Exercise description –
Scan the material that follows for lines with "only". Answer with how many there are, nothing else.

Records provided –
-- pv_equiv track=rewrite | github.com/ARJUN-BABS/Placement---Preparation | minAbsoluteDiff.py | closestValueToValue
-- ===== SOURCE A (Python) =====
-- def closestValueToValue(arr,s):
--     dp = [[0 for i in range(s+1)] for j in range(len(arr) + 1)]
--     for i in range(1,len(arr) + 1):
--         for j in range(1,s+1):
--             if(arr[i-1] <= j):
--                 dp[i][j] = max(dp[i-1][j], dp[i-1][j-arr[i-1]] + arr[i-1])
--             else:
--                 dp[i][j] = dp[i-1][j]
--     return dp[-1][-1]
-- ===== SOURCE B (Python) =====
-- def closestValueToValue(arr, s):
--     # Reachable-subset-sum set instead of a capacity-indexed DP table.
--     reachable = {0}
--     for x in arr:
--         reachable |= {r + x for r in reachable if r + x <= s}
--     return max(reachable)
-- ===== Notes on version B (the rewrite author's own statement) =====
-- stated objective: faster
-- what changed: Replaces the (len(arr)+1) x (s+1) DP table with a set of reachable subset sums grown one element at a time: the inner loop over every capacity j disappears, work is proportional to the number of distinct reachable sums (at most min(2^len, s+1), typically far below s) instead of always n*s, and the answer is max of the set.
import Mathlib
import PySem

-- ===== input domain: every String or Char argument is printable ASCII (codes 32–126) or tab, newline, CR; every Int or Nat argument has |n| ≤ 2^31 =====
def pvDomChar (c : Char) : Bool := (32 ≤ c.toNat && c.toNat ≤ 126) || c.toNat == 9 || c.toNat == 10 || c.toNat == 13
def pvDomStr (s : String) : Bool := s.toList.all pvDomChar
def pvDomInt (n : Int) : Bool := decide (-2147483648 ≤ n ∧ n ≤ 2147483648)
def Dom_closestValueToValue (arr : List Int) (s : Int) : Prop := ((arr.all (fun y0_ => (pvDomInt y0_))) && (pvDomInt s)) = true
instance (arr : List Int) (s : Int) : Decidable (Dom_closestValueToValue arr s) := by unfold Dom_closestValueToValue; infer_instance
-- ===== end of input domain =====

-- B replaces the capacity-indexed DP table with a set of reachable subset sums (simpler; return value only).

-- ===== PORT A =====
def closestValueToValue (arr : List Int) (s : Int) : Int :=
  let dp : List (List Int) :=
    (PySem.List.pyRange 0 ((arr.length : Int) + 1) 1).map (fun _ =>
      (PySem.List.pyRange 0 (s + 1) 1).map (fun _ => (0 : Int)))
  let dp :=
    (PySem.List.pyRange 1 ((arr.length : Int) + 1) 1).foldl (fun dp i =>
      (PySem.List.pyRange 1 (s + 1) 1).foldl (fun dp j =>
        let ai := PySem.List.pyGetD arr (i - 1) 0
        let v : Int :=
          if ai ≤ j then
            max (PySem.List.pyGetD (PySem.List.pyGetD dp (i - 1) []) j 0)
                (PySem.List.pyGetD (PySem.List.pyGetD dp (i - 1) []) (j - ai) 0 + ai)
          else
            PySem.List.pyGetD (PySem.List.pyGetD dp (i - 1) []) j 0
        PySem.List.pySetD dp i (PySem.List.pySetD (PySem.List.pyGetD dp i []) j v)) dp) dp
  PySem.List.pyGetD (PySem.List.pyGetD dp (-1) []) (-1) 0

-- ===== PORT B =====
def closestValueToValue_alt (arr : List Int) (s : Int) : Int :=
  let reachable : PySem.Set Int :=
    arr.foldl (fun r x =>
      PySem.Set.update r ((r.filter (fun v => decide (v + x ≤ s))).map (fun v => v + x)))
      (PySem.Set.ofList [0])
  (PySem.List.max? reachable (fun v => v)).getD 0

-- ===== PRECONDITION & SPEC =====
-- Pre_ is exactly the set of inputs on which the Python A returns: for negative s the dp rows are
-- empty and dp[-1][-1] raises IndexError; for s ≥ 1 a negative element makes dp[i-1][j-arr[i-1]]
-- raise IndexError at j = s.
def Pre_closestValueToValue (arr : List Int) (s : Int) : Prop :=
  0 ≤ s ∧ (s = 0 ∨ ∀ x ∈ arr, 0 ≤ x)
instance (arr : List Int) (s : Int) : Decidable (Pre_closestValueToValue arr s) := by
  unfold Pre_closestValueToValue; infer_instance
def pvWitness_closestValueToValue : List Int × Int := ([3, 4, 5], 10)

def Spec_closestValueToValue (arr : List Int) (s : Int) (out : Int) : Prop := out = closestValueToValue_alt arr s
instance (arr : List Int) (s : Int) (out : Int) : Decidable (Spec_closestValueToValue arr s out) := by unfold Spec_closestValueToValue; infer_instance

-- ===== CLAIM (what is proved, stated in full; the proofs are below) =====
def Claim_equal_closestValueToValue : Prop := ∀ (arr : List Int) (s : Int), Dom_closestValueToValue arr s → Pre_closestValueToValue arr s → Spec_closestValueToValue arr s (closestValueToValue arr s)

-- ===== LEMMAS AND PROOFS =====

-- All subset sums of p (with multiplicity), in B's growth order.
def pvSums (p : List Int) : List Int := p.foldl (fun acc x => acc ++ acc.map (· + x)) [0]

-- Max of the subset sums of p that are ≤ j (0 seed; exact max when 0 qualifies).
def pvMleq (l : List Int) (j : Int) : Int := (l.filter (fun v => decide (v ≤ j))).foldl max 0

-- Functional form of one DP row.
def pvStepF (s : Int) (f : Int → Int) (x : Int) : Int → Int :=
  fun j => if 1 ≤ j ∧ j ≤ s then (if x ≤ j then max (f j) (f (j - x) + x) else f j) else 0

def pvRowF (s : Int) (p : List Int) : Int → Int := p.foldl (pvStepF s) (fun _ => 0)

lemma pvSums_snoc (p : List Int) (x : Int) :
    pvSums (p ++ [x]) = pvSums p ++ (pvSums p).map (· + x) := by
  simp [pvSums, List.foldl_append]

lemma zero_mem_pvSums (p : List Int) : (0 : Int) ∈ pvSums p := by
  induction p using List.reverseRecOn with
  | nil => simp [pvSums]
  | append_singleton p x ih => rw [pvSums_snoc]; exact List.mem_append_left _ ih

lemma pvSums_nonneg (p : List Int) (hp : ∀ x ∈ p, 0 ≤ x) : ∀ v ∈ pvSums p, 0 ≤ v := by
  induction p using List.reverseRecOn with
  | nil => intro v hv; simp [pvSums] at hv; omega
  | append_singleton p x ih =>
    intro v hv
    rw [pvSums_snoc] at hv
    rcases List.mem_append.1 hv with h | h
    · exact ih (fun y hy => hp y (List.mem_append_left _ hy)) v h
    · rcases List.mem_map.1 h with ⟨w, hw, rfl⟩
      have hx : 0 ≤ x := hp x (by simp)
      have := ih (fun y hy => hp y (List.mem_append_left _ hy)) w hw
      omega

lemma pvFoldl_max_le (l : List Int) (a j : Int) (ha : a ≤ j) (h : ∀ v ∈ l, v ≤ j) :
    l.foldl max a ≤ j := by
  rcases PySem.List.foldl_max_mem l a with h1 | h1
  · omega
  · exact h _ h1

lemma pvFoldl_max_shift (l : List Int) (a b : Int) :
    l.foldl max (max a b) = max a (l.foldl max b) := by
  induction l generalizing a b with
  | nil => rfl
  | cons x t ih => simp only [List.foldl_cons, max_assoc, ih]

lemma pvMleq_nonneg (l : List Int) (j : Int) : 0 ≤ pvMleq l j :=
  (PySem.List.le_foldl_max _ _).1

lemma pvMleq_le (l : List Int) (j : Int) (hj : 0 ≤ j) : pvMleq l j ≤ j := by
  apply pvFoldl_max_le _ _ _ hj
  intro v hv
  have := (List.mem_filter.1 hv).2
  simpa using this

Problem solution –
2